Word for word, transcribe the data below from the line with "Int))) := by" to the line with "update in place", keeping both of those lines.
[PROVIDED RECORDS — start]
-- pv_equiv track=rewrite | github.com/MrBrantCode/unitest_baseline | mut_generate/mist_train_cf/cf_86241/solution.py | count_duplicates
-- ===== SOURCE A (Python) =====
-- def count_duplicates(lst):
--     # Create an empty dictionary to store the count of each element
--     count_dict = {}
--     # Create an empty list to store the unique elements with their counts
--     unique_list = []
--
--     # Iterate through the input list
--     for num in lst:
--         # Check if the element is already in the dictionary
--         if num in count_dict:
--             # If it is, increment its count by 1
--             count_dict[num] += 1
--         else:
--             # If it is not, add it to the dictionary with a count of 1
--             count_dict[num] = 1
--
--     # Iterate through the input list again
--     for num in lst:
--         # Check if the count of the element is greater than 0
--         if count_dict[num] > 0:
--             # If it is, add the element and its count as a tuple to the unique list
--             unique_list.append((num, count_dict[num]))
--             # Set the count of the element to 0 to mark it as visited
--             count_dict[num] = 0
--
--     # Return the unique list
--     return unique_list
-- ===== SOURCE B (Python) =====
-- def count_duplicates(lst):
--     # Single pass: build the result list directly; index_of maps each seen
--     # value to its position in result, and we bump that pair in place.
--     result = []
--     index_of = {}
--     for num in lst:
--         if num in index_of:
--             i = index_of[num]
--             result[i] = (num, result[i][1] + 1)
--         else:
--             index_of[num] = len(result)
--             result.append((num, 1))
--     return result
-- ===== Notes on version B (the rewrite author's own statement) =====
-- stated objective: alternative
-- what changed: B is a single pass that constructs the output list directly, keeping a value-to-output-index map and incrementing the affected output pair in place, instead of A's two staged passes (build a count dict, then re-scan the input zeroing counts to dedupe).
import Mathlib
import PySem

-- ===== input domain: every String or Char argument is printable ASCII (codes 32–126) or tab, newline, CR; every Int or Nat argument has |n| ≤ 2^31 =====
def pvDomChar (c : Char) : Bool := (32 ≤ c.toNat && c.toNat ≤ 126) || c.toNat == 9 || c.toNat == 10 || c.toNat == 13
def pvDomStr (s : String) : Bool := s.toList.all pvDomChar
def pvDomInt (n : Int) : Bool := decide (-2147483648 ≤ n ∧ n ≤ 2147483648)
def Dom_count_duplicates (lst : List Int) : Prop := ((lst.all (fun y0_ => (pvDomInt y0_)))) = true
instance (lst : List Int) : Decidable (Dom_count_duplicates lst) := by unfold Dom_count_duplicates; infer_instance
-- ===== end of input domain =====

-- B replaces A's two staged passes (count dict, then re-scan the input zeroing counts) with a
-- single pass that builds the output list directly, keeping a value→output-index map and
-- bumping the affected output pair in place (objective: alternative).

-- ===== PORT A =====
def count_duplicates (lst : List Int) : List (Int × Int) :=
  -- first loop: build count_dict
  let count_dict : PySem.Dict Int Int :=
    lst.foldl (fun d num =>
      if d.contains num then d.insert num (d.getD num 0 + 1)
      else d.insert num 1) PySem.Dict.empty
  -- second loop over lst: emit and zero out
  let st :=
    lst.foldl (fun (p : PySem.Dict Int Int × List (Int × Int)) num =>
      if 0 < p.1.getD num 0 then
        (p.1.insert num 0, p.2 ++ [(num, p.1.getD num 0)])
      else p) (count_dict, [])
  st.2

-- ===== PORT B =====
-- loop body of Source B: state = (result, index_of); index positions are Nat (always valid by the
-- loop's own invariant, so Python's result[i] read/write is List.getD / List.set at an in-range index)
def cdStep (st : List (Int × Int) × PySem.Dict Int Nat) (num : Int) :
    List (Int × Int) × PySem.Dict Int Nat :=
  if st.2.contains num then
    let i := st.2.getD num 0
    (st.1.set i (num, (st.1.getD i (num, 0)).2 + 1), st.2)
  else
    (st.1 ++ [(num, 1)], st.2.insert num st.1.length)

def count_duplicates_alt (lst : List Int) : List (Int × Int) :=
  (lst.foldl cdStep ([], PySem.Dict.empty)).1

-- ===== PRECONDITION & SPEC =====
def Spec_count_duplicates (lst : List Int) (out : List (Int × Int)) : Prop := out = count_duplicates_alt lst
instance (lst : List Int) (out : List (Int × Int)) : Decidable (Spec_count_duplicates lst out) := by unfold Spec_count_duplicates; infer_instance

-- ===== CLAIM (what is proved, stated in full; the proofs are below) =====
def Claim_equal_count_duplicates : Prop := ∀ (lst : List Int), Dom_count_duplicates lst → Spec_count_duplicates lst (count_duplicates lst)

-- ===== LEMMAS AND PROOFS =====

-- the canonical result both programs compute: first occurrences paired with total counts
def cdSpec (lst : List Int) : List (Int × Int) :=
  (PySem.Set.ofList lst).map (fun k => (k, (lst.count k : Int)))

-- ---------- A-side ----------

-- A's build loop is exactly the counter loop (the else-branch inserts 1 = 0 + 1).
theorem buildA_eq_counter (lst : List Int) :
    lst.foldl (fun d num =>
      if d.contains num then d.insert num (d.getD num 0 + 1)
      else d.insert num 1) PySem.Dict.empty = PySem.Dict.counter lst := by
  rw [PySem.List.foldl_congr_mem lst _ (fun d x => d.insert x (d.getD x 0 + 1)) _ ?_,
      PySem.Dict.foldl_insert_getD_add_one_eq_counter]
  intro acc x _
  cases hc : acc.contains x with
  | true => simp
  | false =>
    rw [if_neg (by simp)]
    show acc.insert x 1 = acc.insert x (acc.getD x 0 + 1)
    rw [PySem.Dict.getD_of_not_contains _ _ hc]
    norm_num

theorem foldl_add_filter_ne {x : Int} (t : List Int) (s : PySem.Set Int) (hx : x ∈ s) :
    (t.filter (· ≠ x)).foldl PySem.Set.add s = t.foldl PySem.Set.add s := by
  induction t generalizing s with
  | nil => rfl
  | cons y t ih =>
    by_cases hy : y = x
    · subst hy
      rw [List.filter_cons_of_neg (by simp), List.foldl_cons, PySem.Set.add_of_mem hx]
      exact ih s hx
    · rw [List.filter_cons_of_pos (by simp [hy]), List.foldl_cons, List.foldl_cons]
      exact ih _ ((PySem.Set.mem_add _ _ _).mpr (Or.inl hx))

theorem foldl_add_cons_of_not_mem {x : Int} (t : List Int) (s : PySem.Set Int)
    (h : ∀ y ∈ t, y ≠ x) :
    t.foldl PySem.Set.add (x :: s) = x :: t.foldl PySem.Set.add s := by
  induction t generalizing s with
  | nil => rfl
  | cons y t ih =>
    have hy : y ≠ x := h y (by simp)
    have hmem : y ∈ (x :: s : List Int) ↔ y ∈ s := by simp [hy]
    simp only [List.foldl_cons]
    rw [PySem.Set.add_eq_ite, PySem.Set.add_eq_ite (s := s)]
    by_cases hs : y ∈ s
    · rw [if_pos (hmem.mpr hs), if_pos hs]
      exact ih s (fun z hz => h z (by simp [hz]))
    · rw [if_neg (fun hm => hs (hmem.mp hm)), if_neg hs]
      have hx : (x :: s) ++ [y] = x :: (s ++ [y]) := by simp
      rw [hx]
      exact ih _ (fun z hz => h z (by simp [hz]))

-- set(x :: t) = x :: set(t with x removed)
theorem ofList_cons_eq (x : Int) (t : List Int) :
    PySem.Set.ofList (x :: t) = x :: PySem.Set.ofList (t.filter (· ≠ x)) := by
  rw [PySem.Set.ofList_eq_foldl, PySem.Set.ofList_eq_foldl]
  have h1 : (x :: t).foldl PySem.Set.add [] = t.foldl PySem.Set.add [x] := by
    simp [PySem.Set.add]
  rw [h1, ← foldl_add_filter_ne (x := x) t ([x] : PySem.Set Int) (by simp)]
  exact foldl_add_cons_of_not_mem (t.filter (· ≠ x)) []
    (fun y hy => by simpa using (List.of_mem_filter hy))

-- the second pass of A, characterized: it emits, in first-occurrence order, each element whose
-- current count is positive, paired with that count
theorem pass2_spec (l : List Int) (d : PySem.Dict Int Int) (acc : List (Int × Int)) :
    (l.foldl (fun (p : PySem.Dict Int Int × List (Int × Int)) num =>
      if 0 < p.1.getD num 0 then
        (p.1.insert num 0, p.2 ++ [(num, p.1.getD num 0)])
      else p) (d, acc)).2
    = acc ++ (PySem.Set.ofList (l.filter (fun x => decide (0 < d.getD x 0)))).map
        (fun k => (k, d.getD k 0)) := by
  induction l generalizing d acc with
  | nil => simp [PySem.Set.ofList]
  | cons x l ih =>
    by_cases hx : 0 < d.getD x 0
    · simp only [List.foldl_cons, if_pos hx]
      rw [ih]
      have hfilt : l.filter (fun y => decide (0 < (d.insert x 0).getD y 0))
          = (l.filter (fun y => decide (0 < d.getD y 0))).filter (· ≠ x) := by
        rw [List.filter_filter]
        apply List.filter_congr
        intro y _
        by_cases hy : y = x
        · subst hy; simp
        · simp [PySem.Dict.getD_insert, hy]
      have hcons : (x :: l).filter (fun y => decide (0 < d.getD y 0))
          = x :: l.filter (fun y => decide (0 < d.getD y 0)) := by
        simp [hx]
      rw [hfilt, hcons, ofList_cons_eq]
      have hmap : ∀ k ∈ PySem.Set.ofList ((l.filter (fun y => decide (0 < d.getD y 0))).filter (· ≠ x)),
          (k, (d.insert x 0).getD k 0) = (k, d.getD k 0) := by
        intro k hk
        have hk' : k ≠ x := by
          have hm := (PySem.Set.mem_ofList _ _).mp hk
          simpa using (List.of_mem_filter hm)
        rw [PySem.Dict.getD_insert]; rw [if_neg hk']
      rw [List.map_cons, List.map_congr_left hmap]
      simp
    · simp only [List.foldl_cons, if_neg hx]
      rw [ih]
      have : (x :: l).filter (fun y => decide (0 < d.getD y 0))
          = l.filter (fun y => decide (0 < d.getD y 0)) := by
        simp [hx]
      rw [this]

theorem a_eq_spec (lst : List Int) : count_duplicates lst = cdSpec lst := by
  unfold count_duplicates cdSpec
  simp only [buildA_eq_counter]
  rw [pass2_spec]
  have hfilt : lst.filter (fun x => decide (0 < (PySem.Dict.counter lst).getD x 0)) = lst := by
    apply List.filter_eq_self.mpr
    intro x hx
    simp [PySem.Dict.getD_counter, List.count_pos_iff.mpr hx]
  rw [hfilt]
  simp only [List.nil_append]
  apply List.map_congr_left
  intro k hk
  have : k ∈ lst := (PySem.Set.mem_ofList _ _).mp hk
  simp [PySem.Dict.getD_counter]

-- ---------- B-side ----------

-- loop invariant for B's single pass: after processing prefix p, the result list is cdSpec p and
-- index_of maps each element of p to its position in the deduplicated prefix
theorem b_loop_spec (l : List Int) (p : List Int) (res : List (Int × Int))
    (idx : PySem.Dict Int Nat)
    (hres : res = (PySem.Set.ofList p).map (fun k => (k, (p.count k : Int))))
    (hidx : ∀ k, idx.get? k =
      if k ∈ p then some ((PySem.Set.ofList p).idxOf k) else none) :
    (l.foldl cdStep (res, idx)).1
      = (PySem.Set.ofList (p ++ l)).map (fun k => (k, ((p ++ l).count k : Int))) := by
  induction l generalizing p res idx with
  | nil => simpa using hres
  | cons x l ih =>
    rw [List.foldl_cons]
    have hconc : ∀ (st : List (Int × Int) × PySem.Dict Int Nat),
        (p ++ x :: l) = ((p ++ [x]) ++ l) := by intro _; simp
    rw [hconc (res, idx)]
    by_cases hxp : x ∈ p
    · -- seen before: update in place
      have hS : PySem.Set.ofList (p ++ [x]) = PySem.Set.ofList p := by
        rw [PySem.Set.ofList_append_singleton,
            PySem.Set.add_of_mem ((PySem.Set.mem_ofList _ _).mpr hxp)]
      have hxS : x ∈ PySem.Set.ofList p := (PySem.Set.mem_ofList _ _).mpr hxp
      have hcontains : idx.contains x = true := by
        rw [PySem.Dict.contains_eq_isSome_get?, hidx x, if_pos hxp]; rfl
      have hi : idx.getD x 0 = (PySem.Set.ofList p).idxOf x := by
        rw [PySem.Dict.getD_eq_get?_getD, hidx x, if_pos hxp]; rfl
      have hilt : (PySem.Set.ofList p).idxOf x < (PySem.Set.ofList p).length :=
        List.idxOf_lt_length_of_mem hxS
      have hstep : cdStep (res, idx) x =
          (res.set ((PySem.Set.ofList p).idxOf x)
            (x, (res.getD ((PySem.Set.ofList p).idxOf x) (x, 0)).2 + 1), idx) := by
        unfold cdStep
        rw [if_pos hcontains]
        simp only [hi]
      rw [hstep]
      apply ih (p ++ [x])
      · -- result invariant
        rw [hS, hres]
        have hget : ((PySem.Set.ofList p).map (fun k => (k, (p.count k : Int)))).getD
            ((PySem.Set.ofList p).idxOf x) (x, 0)
            = (x, (p.count x : Int)) := by
          rw [List.getD_eq_getElem?_getD, List.getElem?_eq_getElem (by simpa using hilt)]
          simp [List.getElem_idxOf hilt]
        rw [hget]
        apply List.ext_getElem (by simp)
        intro j hj1 hj2
        simp only [List.length_set, List.length_map] at hj1
        by_cases hji : j = (PySem.Set.ofList p).idxOf x
        · subst hji
          rw [List.getElem_set_self]
          simp [List.getElem_idxOf hilt, List.count_append]
        · rw [List.getElem_set_ne (by omega)]
          simp only [List.getElem_map]
          have hne : (PySem.Set.ofList p)[j] ≠ x := by
            intro heq
            apply hji
            have := (PySem.Set.nodup_ofList (xs := p)).getElem_inj_iff
              (hi := hj1) (hj := by simpa using hilt) |>.mp
              (by rw [heq, List.getElem_idxOf hilt])
            omega
          simp [List.count_append, Ne.symm hne]
      · -- index invariant
        intro k
        rw [hidx k, hS]
        by_cases hk : k ∈ p
        · rw [if_pos hk, if_pos (by simp [hk])]
        · rw [if_neg hk, if_neg (by simp [hk]; intro h; exact absurd (h ▸ hxp) hk)]
    · -- new element: append (x, 1)
      have hxS : x ∉ PySem.Set.ofList p := fun h => hxp ((PySem.Set.mem_ofList _ _).mp h)
      have hS : PySem.Set.ofList (p ++ [x]) = PySem.Set.ofList p ++ [x] := by
        rw [PySem.Set.ofList_append_singleton, PySem.Set.add_of_not_mem hxS]
      have hcontains : idx.contains x = false := by
        rw [PySem.Dict.contains_eq_isSome_get?, hidx x, if_neg hxp]; rfl
      have hstep : cdStep (res, idx) x = (res ++ [(x, 1)], idx.insert x res.length) := by
        unfold cdStep
        rw [if_neg (by simp [hcontains])]
      rw [hstep]
      apply ih (p ++ [x])
      · rw [hS, hres, List.map_append]
        congr 1
        · apply List.map_congr_left
          intro k hk
          have hkx : k ≠ x := fun h => hxS (h ▸ hk)
          simp [List.count_append, Ne.symm hkx]
        · have : p.count x = 0 := List.count_eq_zero.mpr hxp
          simp [List.count_append, this]
      · intro k
        have hlen : res.length = (PySem.Set.ofList p).length := by rw [hres]; simp
        by_cases hkx : k = x
        · subst hkx
          rw [PySem.Dict.get?_insert_self, if_pos (by simp), hS,
              List.idxOf_append_of_notMem hxS, hlen]
          simp [List.idxOf_cons_self]
        · rw [PySem.Dict.get?_insert_of_ne _ _ hkx, hidx k, hS]
          by_cases hk : k ∈ p
          · rw [if_pos hk, if_pos (by simp [hk]),
                List.idxOf_append_of_mem ((PySem.Set.mem_ofList _ _).mpr hk)]
          · rw [if_neg hk, if_neg (by simp [hk, hkx])]

theorem b_eq_spec (lst : List Int) : count_duplicates_alt lst = cdSpec lst := by
  unfold count_duplicates_alt cdSpec
  have := b_loop_spec lst [] [] PySem.Dict.empty (by simp [PySem.Set.ofList]) (by
    intro k; rw [PySem.Dict.get?_empty]; simp)
  simpa using this

-- ===== VERDICT (by name: the statement is the Claim_ definition above) =====
theorem count_duplicates_spec : Claim_equal_count_duplicates := by
  intro lst _
  unfold Spec_count_duplicates
  rw [a_eq_spec, b_eq_spec]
[PROVIDED RECORDS — finish]
OUTPUT OF THE EXERCISE:
      = (PySem.Set.ofList (p ++ l)).map (fun k => (k, ((p ++ l).count k : Int))) := by
  induction l generalizing p res idx with
  | nil => simpa using hres
  | cons x l ih =>
    rw [List.foldl_cons]
    have hconc : ∀ (st : List (Int × Int) × PySem.Dict Int Nat),
        (p ++ x :: l) = ((p ++ [x]) ++ l) := by intro _; simp
    rw [hconc (res, idx)]
    by_cases hxp : x ∈ p
    · -- seen before: update in place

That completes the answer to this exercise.